# FreshWater Clams



## FishCrazy1234 (Jun 23, 2005)

I just wanted to know if anyone ever owned a FreshWater Clam because I thinking about getting some...


----------



## blixem (Jun 13, 2005)

I currently have a dozen in one of my tanks. They are great for filtering green water, as well as turning the substrate if you use sand.

I have heard that when they spawn the little clams attach to fish gills and then drop off when they are old enough, supposedly it doesn't hurt the fish but can cause marking if they attach to the skin and not the gills? Either way I haven't had them spawn so wouldn't know.


----------



## ALFA WOLF (May 24, 2005)

thats pretty cool how much woudl clams run.


----------



## Guest (Jul 15, 2005)

i can get them free from lakes. i had 2 i got while on vacation to this lake in NH. they were great...i also gave a ton to my grandmother for her pond. they do a nice job with extra filtering.


----------



## shev (Jan 18, 2005)

Clams are pretty cheap. check aquabid. I am going to get some too, they filter stuff like green water, debris, single celled organisms and other organic matter out of the water. you can feed them crushed up flake food, or even some frozen foods like brine shrimp. the parasitical larval stage is a myth. in fact Im pretty sure the larva arent even free swimming, they crawl around. I'm pretty sure any of the fw aquarium mini clams are Corbicula fluminea. clam larvae are brooded in the gills of a clam, not in the gills of a fish.


----------



## blixem (Jun 13, 2005)

shev said:


> Clams are pretty cheap. check aquabid. I am going to get some too, they filter stuff like green water, debris, single celled organisms and other organic matter out of the water. you can feed them crushed up flake food, or even some frozen foods like brine shrimp. the parasitical larval stage is a myth. in fact Im pretty sure the larva arent even free swimming, they crawl around. I'm pretty sure any of the fw aquarium mini clams are Corbicula fluminea. clam larvae are brooded in the gills of a clam, not in the gills of a fish.


Would be a good reason why I haven't had a problem with them yet. =)


----------



## j55 (Apr 25, 2005)

do they move around?


----------



## shev (Jan 18, 2005)

Yes, they have a foot like snails do.



> Would be a good reason why I haven't had a problem with them yet. =)


haha. yeah.


----------



## FishCrazy1234 (Jun 23, 2005)

I saw some FreshWater Clams at my LFS for around 2.49$ a clam.


----------



## FishCrazy1234 (Jun 23, 2005)

I was wondering do the clams like special water condtions. And also do they get slong with almost any fish...


----------



## shev (Jan 18, 2005)

Some fish like lungfish will eat them. I'm guessing some loaches may shuck them and eat the meat. starfish eat them, but I doubt you have to worry about them.

They prefer harder water, obviously for their shell. but they can live in an array of temperatures. very cold to very hot. and even slightly brackish water. They've become a problem here in the US because they are so able to out compete native clams, they were introduced from asia in the 1800's or something. maybe the 1700's. I think aquatic dynasty sells them on aquabid for pretty cheap. crayfishshop.com also does.

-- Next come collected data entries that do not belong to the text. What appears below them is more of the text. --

-- pv_equiv track=rewrite | github.com/apache/buildstream | buildstream2/_variables.py | _expand_expstr
-- ===== SOURCE A (Python) =====
-- def _expand_expstr(content, topvalue):
--     # Short-circuit constant strings
--     if topvalue[0] == 1:
--         return topvalue[1][0]
--
--     # Short-circuit strings which are entirely an expansion of another variable
--     # e.g. "%{another}"
--     if topvalue[0] == 2 and topvalue[1][0] == "":
--         return _expand_expstr(content, content[topvalue[1][1]])
--
--     # Otherwise process fully...
--     def internal_expand(value):
--         (expansion_len, expansion_bits) = value
--         idx = 0
--         while idx < expansion_len:
--             # First yield any constant string content
--             yield expansion_bits[idx]
--             idx += 1
--             # Now, if there is an expansion variable left to expand, yield
--             # the expansion of that variable too
--             if idx < expansion_len:
--                 yield from internal_expand(content[expansion_bits[idx]])
--             idx += 1
--
--     return "".join(internal_expand(topvalue))
-- ===== SOURCE B (Python) =====
-- def _expand_expstr(content, topvalue):
--     # Iterative expansion: explicit work stack + output parts list, no recursion.
--     parts = []
--     stack = [topvalue]
--     while stack:
--         item = stack.pop()
--         if isinstance(item, str):
--             parts.append(item)
--             continue
--         (n, bits) = item
--         pending = []
--         idx = 0
--         while idx < n:
--             pending.append(bits[idx])
--             idx += 1
--             if idx < n:
--                 pending.append(content[bits[idx]])
--             idx += 1
--         stack.extend(reversed(pending))
--     return "".join(parts)
-- ===== Notes on version B (the rewrite author's own statement) =====
-- stated objective: alternative
-- what changed: Replaces the recursive generator (and its two top-level short-circuit returns) with an iterative expansion: an explicit work stack of pending literals/templates and an output parts list, joined once at the end.
import Mathlib
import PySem

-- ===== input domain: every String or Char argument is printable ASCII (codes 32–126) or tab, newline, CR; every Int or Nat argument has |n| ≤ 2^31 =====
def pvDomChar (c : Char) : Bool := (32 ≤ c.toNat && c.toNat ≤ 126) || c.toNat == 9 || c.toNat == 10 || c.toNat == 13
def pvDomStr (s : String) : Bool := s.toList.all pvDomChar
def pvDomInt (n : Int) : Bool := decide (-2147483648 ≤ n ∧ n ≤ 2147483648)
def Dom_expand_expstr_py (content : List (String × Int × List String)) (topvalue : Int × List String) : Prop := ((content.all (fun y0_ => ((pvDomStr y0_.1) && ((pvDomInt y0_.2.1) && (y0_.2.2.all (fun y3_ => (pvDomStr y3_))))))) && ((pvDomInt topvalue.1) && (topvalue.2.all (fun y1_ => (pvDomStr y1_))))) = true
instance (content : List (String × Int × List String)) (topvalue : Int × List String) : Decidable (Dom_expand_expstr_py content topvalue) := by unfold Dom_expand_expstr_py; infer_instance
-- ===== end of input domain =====

-- B replaces A's recursive generator (and its two top-level short-circuits) by an explicit
-- work stack and an output parts list (alternative decomposition, same cost).

-- ===== PORT A =====
-- Python dict lookup content[name]: first matching key (none = KeyError).
def pyLookup (content : List (String × Int × List String)) (k : String) :
    Option (Int × List String) :=
  (content.find? (fun p => p.1 == k)).map (fun p => p.2)

-- the recursive generator internal_expand, flattened to the list of yielded strings;
-- the Nat argument is pure fuel (a totality guard for cyclic content, on which the Python
-- recurses forever; it is never exhausted under Pre_); the `.getD ""` after pyGet? and the
-- `none => []` after pyLookup are the IndexError/KeyError cases, excluded by Pre_.
def internalA (content : List (String × Int × List String)) (f : Nat) (n : Int)
    (bits : List String) (idx : Int) : List String :=
  match f with
  | 0 => []
  | Nat.succ f' =>
    if _h : idx < n then
      (PySem.List.pyGet? bits idx).getD "" ::
      ((if idx + 1 < n then
          match pyLookup content ((PySem.List.pyGet? bits (idx + 1)).getD "") with
          | some v => internalA content f' v.1 v.2 0
          | none => []
        else []) ++ internalA content (Nat.succ f') n bits (idx + 2))
    else []
termination_by (f, (n - idx).toNat)
decreasing_by
  · exact Prod.Lex.left _ _ (Nat.lt_succ_self f')
  · exact Prod.Lex.right _ (by omega)

-- the top-level function with its two short-circuits; fuel guards the short-circuit
-- recursion (never exhausted under Pre_).
def expandA (content : List (String × Int × List String)) :
    Nat → Int × List String → String
  | 0, _ => ""
  | Nat.succ f, (n, bits) =>
    if n = 1 then (PySem.List.pyGet? bits 0).getD ""
    else if n = 2 ∧ PySem.List.pyGet? bits 0 = some "" then
      match pyLookup content ((PySem.List.pyGet? bits 1).getD "") with
      | some v => expandA content f v
      | none => ""
    else PySem.Str.join "" (internalA content (Nat.succ f) n bits 0)

def expand_expstr_py (content : List (String × Int × List String))
    (topvalue : Int × List String) : String :=
  expandA content (content.length + 2) topvalue

-- ===== PORT B =====
-- Source B's inner while loop building `pending`: literal bits become Sum.inl, looked-up
-- templates become Sum.inr (missing key = KeyError, excluded by Pre_).
def pendB (content : List (String × Int × List String)) (n : Int)
    (bits : List String) (idx : Int) : List (String ⊕ (Int × List String)) :=
  if _h : idx < n then
    Sum.inl ((PySem.List.pyGet? bits idx).getD "") ::
    ((if idx + 1 < n then
        match pyLookup content ((PySem.List.pyGet? bits (idx + 1)).getD "") with
        | some v => [Sum.inr v]
        | none => []
      else []) ++ pendB content n bits (idx + 2))
  else []
termination_by (n - idx).toNat
-- pv_equiv track=rewrite | github.com/thu-hoai/Intek-project | Fundamental-Data-Structure-and-Algorithms/nonogram_solution_checker/check_nonogram.py | check_solution_row
-- ===== SOURCE A (Python) =====
-- def check_solution_row(array):
--     """
--     Return a tuple of all count rows of solution
--
--     Parameter: an array as below instance
--     -------------
--         tuple
--         solution1_true = (
--         (0, 1, 0, 1, 0),
--         (1, 1, 1, 1, 1),
--         (1, 1, 1, 1, 1),
--         (0, 1, 1, 1, 0),
--         (0, 0, 1, 0, 0)
--         )
--
--     Return:
--     --------------
--         tuple
--         ((1, 1), (5,), (5,), (3,), (1,))
--     """
--
--     # Initialize a tuple o store the count of "1" of all rows
--     all_row_list = ()
--     # Check each value in given solution
--     for i in range(len(array)):
--         tmp_count = 0
--         # Initialize a tuple o store the count of "1" of current rows
--         each_row_count = ()
--         for value in array[i]:
--             if value == 1:
--                 tmp_count += 1
--             else:
--                 if tmp_count != 0:
--                     each_row_count += (tmp_count,)
--                 tmp_count = 0 # Restart tmp_count for every catching "0"
--         if tmp_count != 0:
--             each_row_count += (tmp_count,)
--         all_row_list += (each_row_count,)
--         # Restart all temporary value every other rows
--         each_row_count = ()
--         tmp_count = 0
--     return all_row_list
-- ===== SOURCE B (Python) =====
-- def check_solution_row(array):
--     def lengths(row):
--         # positions of separators (anything that is not 1), with sentinels at -1 and len(row);
--         # each maximal run of 1s is exactly the gap between two consecutive separators
--         seps = [-1] + [i for i, v in enumerate(row) if v != 1] + [len(row)]
--         return tuple(b - a - 1 for a, b in zip(seps, seps[1:]) if b - a > 1)
--     return tuple(lengths(row) for row in array)
-- ===== Notes on version B (the rewrite author's own statement) =====
-- stated objective: alternative
-- what changed: Instead of scanning with a running counter per row, B collects the positions of all non-1 separators (with sentinels -1 and len(row)) and derives each run length as the gap b-a-1 between consecutive separator positions, keeping positive gaps.
import Mathlib
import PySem

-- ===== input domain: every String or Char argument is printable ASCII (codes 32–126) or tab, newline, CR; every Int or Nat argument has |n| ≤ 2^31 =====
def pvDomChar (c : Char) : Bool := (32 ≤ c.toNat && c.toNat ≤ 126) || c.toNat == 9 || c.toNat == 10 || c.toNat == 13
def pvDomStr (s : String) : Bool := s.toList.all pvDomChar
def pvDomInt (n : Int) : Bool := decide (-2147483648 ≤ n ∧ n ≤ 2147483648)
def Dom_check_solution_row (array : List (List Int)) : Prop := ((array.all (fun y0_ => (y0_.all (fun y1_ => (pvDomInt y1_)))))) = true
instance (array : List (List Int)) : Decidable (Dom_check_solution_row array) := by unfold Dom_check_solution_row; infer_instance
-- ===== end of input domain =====

-- B replaces A's hand-maintained counter-and-reset scan by index arithmetic on the
-- positions of non-1 separators: run lengths are gaps between consecutive separators (alternative; same cost).

-- ===== PORT A =====
-- one row of A: running count tmp_count, appended to the row tuple on each non-1 and at the end
def pvRowA (row : List Int) : List Int :=
  let s := row.foldl
    (fun (s : Int × List Int) value =>
      if value = 1 then (s.1 + 1, s.2)
      else (0, if s.1 ≠ 0 then s.2 ++ [s.1] else s.2))
    (0, [])
  if s.1 ≠ 0 then s.2 ++ [s.1] else s.2

def check_solution_row (array : List (List Int)) : List (List Int) :=
  array.foldl (fun all_row_list row => all_row_list ++ [pvRowA row]) []

-- ===== PORT B =====
-- seps = [-1] + [i for i, v in enumerate(row) if v != 1] + [len(row)]
def pvSeps (row : List Int) : List Int :=
  [-1] ++ ((PySem.List.enumerate row).filter (fun p => p.2 ≠ 1)).map (·.1) ++ [(row.length : Int)]

-- tuple(b - a - 1 for a, b in zip(seps, seps[1:]) if b - a > 1)
def pvRowB (row : List Int) : List Int :=
  ((pvSeps row).zip (pvSeps row).tail).filterMap
    (fun p => if p.2 - p.1 > 1 then some (p.2 - p.1 - 1) else none)

def check_solution_row_alt (array : List (List Int)) : List (List Int) :=
  array.map pvRowB

-- ===== PRECONDITION & SPEC =====
def Spec_check_solution_row (array : List (List Int)) (out : List (List Int)) : Prop := out = check_solution_row_alt array
instance (array : List (List Int)) (out : List (List Int)) : Decidable (Spec_check_solution_row array out) := by unfold Spec_check_solution_row; infer_instance

-- ===== CLAIM (what is proved, stated in full; the proofs are below) =====
def Claim_equal_check_solution_row : Prop := ∀ (array : List (List Int)), Dom_check_solution_row array → Spec_check_solution_row array (check_solution_row array)

-- ===== LEMMAS AND PROOFS =====

-- A's loop state, phrased as a function of the remaining row (tmp = current running count)
def pvG (tmp : Int) : List Int → List Int
  | [] => if tmp ≠ 0 then [tmp] else []
  | v :: rest =>
    if v = 1 then pvG (tmp + 1) rest
    else (if tmp ≠ 0 then [tmp] else []) ++ pvG 0 rest

lemma pvFoldA_G (row : List Int) : ∀ (tmp : Int) (acc : List Int),
    (let s := row.foldl
        (fun (s : Int × List Int) value =>
          if value = 1 then (s.1 + 1, s.2)
          else (0, if s.1 ≠ 0 then s.2 ++ [s.1] else s.2))
        (tmp, acc)
     if s.1 ≠ 0 then s.2 ++ [s.1] else s.2) = acc ++ pvG tmp row := by
  induction row with
  | nil => intro tmp acc; by_cases h : tmp = 0 <;> simp [pvG, h]
  | cons v rest ih =>
    intro tmp acc
    by_cases hv : v = 1
    · simpa [pvG, hv] using ih (tmp + 1) acc
    · by_cases ht : tmp = 0
      · simpa [pvG, hv, ht] using ih 0 acc
      · simpa [pvG, hv, ht] using ih 0 (acc ++ [tmp])

-- successive-gap view of B's zip-with-tail computation
def pvGapsOf : List Int → List Int
  | a :: b :: t => (if b - a > 1 then [b - a - 1] else []) ++ pvGapsOf (b :: t)
  | _ => []

lemma pvZip_gaps (l : List Int) :
    (l.zip l.tail).filterMap
      (fun p => if p.2 - p.1 > 1 then some (p.2 - p.1 - 1) else none) = pvGapsOf l := by
  induction l with
  | nil => simp [pvGapsOf]
  | cons a t ih =>
    cases t with
    | nil => simp [pvGapsOf]
    | cons b t' =>
      rw [pvGapsOf]
      by_cases h : b - a > 1 <;> simp_all [List.zip_cons_cons]

-- the separator gaps of the suffix, with previous separator at prev and current index idx,
-- equal A's remaining computation with tmp = idx - prev - 1 ones pending
lemma pvGaps_G (row : List Int) : ∀ (prev idx : Int), prev < idx →
    pvGapsOf (prev :: (((PySem.List.enumerate row idx).filter (fun p => p.2 ≠ 1)).map (·.1)
        ++ [idx + row.length])) = pvG (idx - prev - 1) row := by
  induction row with
  | nil =>
    intro prev idx h
    by_cases h1 : idx - prev > 1
    · have h2 : idx - prev - 1 ≠ 0 := by omega
      simp [PySem.List.enumerate_nil, pvGapsOf, pvG, h1, h2]
    · have h2 : idx - prev - 1 = 0 := by omega
      simp [PySem.List.enumerate_nil, pvGapsOf, pvG, h1, h2]
  | cons v rest ih =>
    intro prev idx h
    rw [PySem.List.enumerate_cons]
    by_cases hv : v = 1
    · have : (idx : Int) + (v :: rest).length = (idx + 1) + rest.length := by
        simp; omega
      rw [List.filter_cons_of_neg (by simp [hv]), this]
      have := ih prev (idx + 1) (by omega)
      rw [pvG]
      simp only [hv, if_true]
      have harith : idx + 1 - prev - 1 = idx - prev - 1 + 1 := by omega
      rw [← harith, this]
    · have hlen : (idx : Int) + (v :: rest).length = (idx + 1) + rest.length := by
        simp; omega
      rw [List.filter_cons_of_pos (by simp [hv]), hlen]
      simp only [List.map_cons, List.cons_append]
      rw [pvGapsOf, ih idx (idx + 1) (by omega)]
      rw [pvG]; simp only [hv, if_false]
      have : idx + 1 - idx - 1 = (0 : Int) := by omega
      rw [this]
      by_cases h1 : idx - prev > 1
      · have : idx - prev - 1 ≠ 0 := by omega
        simp [h1, this]
      · have : idx - prev - 1 = 0 := by omega
        simp [h1, this]

lemma pvRow_eq (row : List Int) : pvRowA row = pvRowB row := by
  have hA := pvFoldA_G row 0 []
  simp only [List.nil_append] at hA
  have hB : pvRowB row = pvG 0 row := by
    rw [pvRowB, pvZip_gaps, pvSeps]
    have := pvGaps_G row (-1) 0 (by omega)
    simpa using this
  rw [pvRowA, hA, hB]

lemma pvOuter (array : List (List Int)) : ∀ acc : List (List Int),
    array.foldl (fun all_row_list row => all_row_list ++ [pvRowA row]) acc
      = acc ++ array.map pvRowB := by
  induction array with
  | nil => intro acc; simp
  | cons r rest ih =>
    intro acc
    rw [List.foldl_cons, ih, pvRow_eq]
    simp

-- ===== VERDICT (by name: the statement is the Claim_ definition above) =====
theorem check_solution_row_spec : Claim_equal_check_solution_row := by
  intro array _
  unfold Spec_check_solution_row check_solution_row check_solution_row_alt
  simpa using pvOuter array []
-- pv_equiv track=rewrite | github.com/goufugui/DaKS_model | knowledge_selector/old/GetRawCorpus.py | get_template_type
-- ===== SOURCE A (Python) =====
-- def get_template_type(s):
--     relation, entity = '', ''
--     in_relation = False
--     for c in s:
--         if c == '-' and not in_relation:
--             in_relation = True
--             continue
--         if c == '-' and in_relation:
--             break
--         if in_relation:
--             relation += c
--         elif c != '<':
--             entity += c
--     return entity, relation
-- ===== SOURCE B (Python) =====
-- def get_template_type(s):
--     parts = s.split('-', 2)
--     entity = parts[0].replace('<', '')
--     relation = parts[1] if len(parts) > 1 else ''
--     return entity, relation
-- ===== Notes on version B (the rewrite author's own statement) =====
-- stated objective: faster
-- what changed: B replaces A's char-by-char state machine (in_relation flag, continue/break, string += accumulation) with a single split('-', 2), stripping '<' from the first part and taking the second part verbatim as the relation.
import Mathlib
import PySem

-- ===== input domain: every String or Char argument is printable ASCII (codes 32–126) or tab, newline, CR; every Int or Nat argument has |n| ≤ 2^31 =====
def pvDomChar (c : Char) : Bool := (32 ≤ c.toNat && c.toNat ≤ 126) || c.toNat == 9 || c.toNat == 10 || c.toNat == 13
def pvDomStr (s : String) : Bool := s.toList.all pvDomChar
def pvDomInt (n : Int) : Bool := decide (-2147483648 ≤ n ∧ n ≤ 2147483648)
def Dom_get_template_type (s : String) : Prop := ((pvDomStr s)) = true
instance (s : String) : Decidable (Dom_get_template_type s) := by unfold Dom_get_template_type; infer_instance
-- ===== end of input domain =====

-- B replaces A's char-by-char state machine with one split('-', 2): same return value, plainer and measurably faster (no per-char string +=).

-- ===== PORT A =====
-- A's loop over the characters of s with state (entity, relation, in_relation);
-- returning the pair models Python's `break`.
def pvGoA : List Char → List Char → List Char → Bool → List Char × List Char
  | [], ent, rel, _ => (ent, rel)
  | c :: cs, ent, rel, inRel =>
    if c = '-' ∧ ¬(inRel = true) then pvGoA cs ent rel true
    else if c = '-' ∧ inRel = true then (ent, rel)
    else if inRel = true then pvGoA cs ent (rel ++ [c]) inRel
    else if c ≠ '<' then pvGoA cs (ent ++ [c]) rel inRel
    else pvGoA cs ent rel inRel

def get_template_type (s : String) : String × String :=
  let p := pvGoA s.toList [] [] false
  (String.ofList p.1, String.ofList p.2)

-- ===== PORT B =====
def get_template_type_alt (s : String) : String × String :=
  let parts := PySem.Chars.splitOnMax s.toList ['-'] 2
  let entity := PySem.Chars.replace (parts.headD []) ['<'] []
  let relation := if 1 < parts.length then parts.getD 1 [] else []
  (String.ofList entity, String.ofList relation)

-- ===== PRECONDITION & SPEC =====
def Spec_get_template_type (s : String) (out : String × String) : Prop := out = get_template_type_alt s
instance (s : String) (out : String × String) : Decidable (Spec_get_template_type s out) := by unfold Spec_get_template_type; infer_instance

-- ===== CLAIM (what is proved, stated in full; the proofs are below) =====
def Claim_equal_get_template_type : Prop := ∀ (s : String), Dom_get_template_type s → Spec_get_template_type s (get_template_type s)

-- ===== LEMMAS AND PROOFS =====

theorem pv_rep_step (c : Char) (t acc : List Char) (f : Nat) :
    PySem.Chars.replace.go ['<'] [] (f+1) (c::t) acc =
      if '<' = c then PySem.Chars.replace.go ['<'] [] f t acc
      else PySem.Chars.replace.go ['<'] [] f t (c::acc) := by
  have h : PySem.Chars.replace.go ['<'] [] (f+1) (c::t) acc =
      if ['<'].isPrefixOf (c::t) = true then
        PySem.Chars.replace.go ['<'] [] f (List.drop ['<'].length (c::t)) ([].reverse ++ acc)
      else PySem.Chars.replace.go ['<'] [] f t (c::acc) := rfl
  rw [h]; by_cases hc : '<' = c <;> simp [List.isPrefixOf, hc]

theorem pv_split_step (m : Nat) (c : Char) (t cur : List Char) (acc : List (List Char)) (f : Nat) :
    PySem.Chars.splitOnMax.go ['-'] (f+1) m (c::t) cur acc =
      if m = 0 then ((cur.reverse ++ (c::t)) :: acc).reverse
      else if '-' = c then PySem.Chars.splitOnMax.go ['-'] f (m-1) t [] (cur.reverse :: acc)
      else PySem.Chars.splitOnMax.go ['-'] f m t (c::cur) acc := by
  have h : PySem.Chars.splitOnMax.go ['-'] (f+1) m (c::t) cur acc =
      if m = 0 then ((cur.reverse ++ (c::t)) :: acc).reverse
      else if ['-'].isPrefixOf (c::t) = true then
        PySem.Chars.splitOnMax.go ['-'] f (m-1) (List.drop ['-'].length (c::t)) [] (cur.reverse :: acc)
      else PySem.Chars.splitOnMax.go ['-'] f m t (c::cur) acc := rfl
  rw [h]; by_cases hc : '-' = c <;> simp [List.isPrefixOf, hc]

theorem pv_replace_go (l acc : List Char) (fuel : Nat) (h : l.length <= fuel) :
    PySem.Chars.replace.go ['<'] [] fuel l acc = acc.reverse ++ l.filter (· ≠ '<') := by
  induction l generalizing fuel acc with
  | nil => cases fuel <;> simp [PySem.Chars.replace.go]
  | cons c cs ih =>
    cases fuel with
    | zero => simp at h
    | succ f =>
      rw [pv_rep_step]
      by_cases hc : '<' = c
      · rw [if_pos hc, ih _ _ (Nat.le_of_succ_le_succ h)]
        simp [hc.symm]
      · rw [if_neg hc, ih _ _ (Nat.le_of_succ_le_succ h)]
        simp [List.filter, Ne.symm hc]

theorem pv_replace (l : List Char) :
    PySem.Chars.replace l ['<'] [] = l.filter (· ≠ '<') := by
  unfold PySem.Chars.replace
  rw [if_neg (by simp), pv_replace_go _ _ _ (le_refl _)]
  simp

theorem pv_split_go0 (l cur : List Char) (acc : List (List Char)) (fuel : Nat) :
    PySem.Chars.splitOnMax.go ['-'] fuel 0 l cur acc = ((cur.reverse ++ l) :: acc).reverse := by
  cases fuel with
  | zero => rfl
  | succ f => cases l with
    | nil => simp [PySem.Chars.splitOnMax.go]
    | cons c t => rw [pv_split_step, if_pos rfl]

theorem pv_split_go_noDash (l cur : List Char) (acc : List (List Char)) (fuel m : Nat)
    (hf : l.length < fuel) (hm : m ≠ 0) (h : '-' ∉ l) :
    PySem.Chars.splitOnMax.go ['-'] fuel m l cur acc = ((cur.reverse ++ l) :: acc).reverse := by
  induction l generalizing fuel cur with
  | nil =>
    cases fuel with
    | zero => simp at hf
    | succ f => simp [PySem.Chars.splitOnMax.go]
  | cons c cs ih =>
    cases fuel with
    | zero => simp at hf
    | succ f =>
      have hc : ¬ ('-' = c) := fun hceq => h (by simp [hceq.symm])
      rw [pv_split_step, if_neg hm, if_neg hc,
        ih _ _ (Nat.lt_of_succ_lt_succ hf) (fun hx => h (List.mem_cons_of_mem _ hx))]
      simp

theorem pv_split_go1 (l cur : List Char) (acc : List (List Char)) (fuel : Nat)
    (hf : l.length < fuel) :
    PySem.Chars.splitOnMax.go ['-'] fuel 1 l cur acc =
      acc.reverse ++ [cur.reverse ++ l.takeWhile (· ≠ '-')] ++
        (if '-' ∈ l then [(l.dropWhile (· ≠ '-')).drop 1] else []) := by
  induction l generalizing fuel cur with
  | nil =>
    cases fuel with
    | zero => simp at hf
    | succ f => simp [PySem.Chars.splitOnMax.go]
  | cons c cs ih =>
    cases fuel with
    | zero => simp at hf
    | succ f =>
      by_cases hc : '-' = c
      · rw [pv_split_step, if_neg (by omega), if_pos hc, pv_split_go0]
        simp [List.takeWhile, List.dropWhile, hc.symm]
      · rw [pv_split_step, if_neg (by omega), if_neg hc,
          ih _ _ (Nat.lt_of_succ_lt_succ hf)]
        simp [List.takeWhile, List.dropWhile, hc, Ne.symm hc]

theorem pv_split_go2 (l cur : List Char) (acc : List (List Char)) (fuel : Nat)
    (hf : l.length < fuel) (hm : '-' ∈ l) :
    PySem.Chars.splitOnMax.go ['-'] fuel 2 l cur acc =
      acc.reverse ++ [cur.reverse ++ l.takeWhile (· ≠ '-')] ++
        ([((l.dropWhile (· ≠ '-')).drop 1).takeWhile (· ≠ '-')] ++
           (if '-' ∈ (l.dropWhile (· ≠ '-')).drop 1 then
              [(((l.dropWhile (· ≠ '-')).drop 1).dropWhile (· ≠ '-')).drop 1] else [])) := by
  induction l generalizing fuel cur with
  | nil => simp at hm
  | cons c cs ih =>
    cases fuel with
    | zero => simp at hf
    | succ f =>
      by_cases hc : '-' = c
      · rw [pv_split_step, if_neg (by omega), if_pos hc,
          pv_split_go1 _ _ _ _ (Nat.lt_of_succ_lt_succ hf)]
        simp [List.takeWhile, List.dropWhile, hc.symm]
      · have hm' : '-' ∈ cs := by
          cases hm with
          | head => exact absurd rfl hc
          | tail _ hx => exact hx
        rw [pv_split_step, if_neg (by omega), if_neg hc,
          ih _ _ (Nat.lt_of_succ_lt_succ hf) hm']
        simp [List.takeWhile, List.dropWhile, Ne.symm hc]

theorem pv_goA_true (l ent rel : List Char) :
    pvGoA l ent rel true = (ent, rel ++ l.takeWhile (· ≠ '-')) := by
  induction l generalizing rel with
  | nil => simp [pvGoA]
  | cons c cs ih =>
    by_cases hc : c = '-'
    · subst hc; simp [pvGoA, List.takeWhile]
    · simp only [pvGoA]
      rw [if_neg (by simp [hc]), if_neg (by simp [hc]), if_pos (by trivial), ih]
      simp [List.takeWhile, hc]

theorem pv_goA_false (l ent rel : List Char) :
    pvGoA l ent rel false =
      (ent ++ (l.takeWhile (· ≠ '-')).filter (· ≠ '<'),
       rel ++ ((l.dropWhile (· ≠ '-')).drop 1).takeWhile (· ≠ '-')) := by
  induction l generalizing ent with
  | nil => simp [pvGoA]
  | cons c cs ih =>
    by_cases hc : c = '-'
    · subst hc
      simp only [pvGoA]
      rw [if_pos (by simp), pv_goA_true]
      simp [List.takeWhile, List.dropWhile]
    · simp only [pvGoA]
      rw [if_neg (by simp [hc]), if_neg (by simp [hc]), if_neg (by simp)]
      by_cases h2 : c = '<'
      · subst h2
        rw [if_neg (by simp), ih]
        simp [List.takeWhile, List.dropWhile, hc]
      · rw [if_pos h2, ih]
        simp [List.takeWhile, List.dropWhile, hc, h2]

-- ===== VERDICT (by name: the statement is the Claim_ definition above) =====
theorem get_template_type_spec : Claim_equal_get_template_type := by
  intro s _
  unfold Spec_get_template_type get_template_type get_template_type_alt
  rw [pv_goA_false]
  unfold PySem.Chars.splitOnMax
  rw [if_neg (by norm_num)]
  simp only [show Int.toNat 2 = 2 from rfl]
  by_cases hm : '-' ∈ s.toList
  · rw [pv_split_go2 s.toList [] [] (s.toList.length + 1) (by omega) hm]
    simp [pv_replace]
  · rw [pv_split_go_noDash s.toList [] [] (s.toList.length + 1) 2 (by omega) (by norm_num) hm]
    rw [List.takeWhile_eq_self_iff.mpr (fun c hcm => by
      by_contra h; simp at h; exact hm (h ▸ hcm)),
      List.dropWhile_eq_nil_iff.mpr (fun c hcm => by
      by_contra h; simp at h; exact hm (h ▸ hcm))]
    simp [pv_replace]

They like to burrow, so make sure there arent any dead ones int he substrate. you do have to feed these guys unless youve got a lot of infusoria or debris or green water. there is specific food for filterfeeders that comes in a bottle, but that may be for SW.


----------



## ALFA WOLF (May 24, 2005)

thats very cool going to look at buying some.


----------



## TheOldSalt (Jan 28, 2005)

The larval stage of the clam is called the Glochidia. It IS parasitic on fish, this is NOT a myth, and in the close confines of an aquarium fish WILL often die. Luckily, most clams will never spawn in an aquarium, because most keepers barely manage to keep them alive, let alone help them thrive.
As for Aquatic Dynasty on Aquabid, well, his reputation is not exactly sterling. Buyer beware.
Good call on the loaches, Shev. They are pretty good at killing and eating clams, but unlike the snails they also kill, clams can fight back by clamping down on the loach's snout. It's important to pay attention to their relative sizes.
All in all, clams are okay in aquaria. In fact, I've seen some systems which were primarily filtered by clam-power. The clams were concentrated in a separate refugiumlike chamber, and they did a bang-up job of keeping the water sparkling.


----------



## shev (Jan 18, 2005)

> The larval stage of the clam is called the Glochidia. It IS parasitic on fish, this is NOT a myth, and in the close confines of an aquarium fish WILL often die. Luckily, most clams will never spawn in an aquarium, because most keepers barely manage to keep them alive, let alone help them thrive.
> As for Aquatic Dynasty on Aquabid, well, his reputation is not exactly sterling. Buyer beware.
> Good call on the loaches, Shev. They are pretty good at killing and eating clams, but unlike the snails they also kill, clams can fight back by clamping down on the loach's snout. It's important to pay attention to their relative sizes.
> All in all, clams are okay in aquaria. In fact, I've seen some systems which were primarily filtered by clam-power. The clams were concentrated in a separate refugiumlike chamber, and they did a bang-up job of keeping the water sparkling.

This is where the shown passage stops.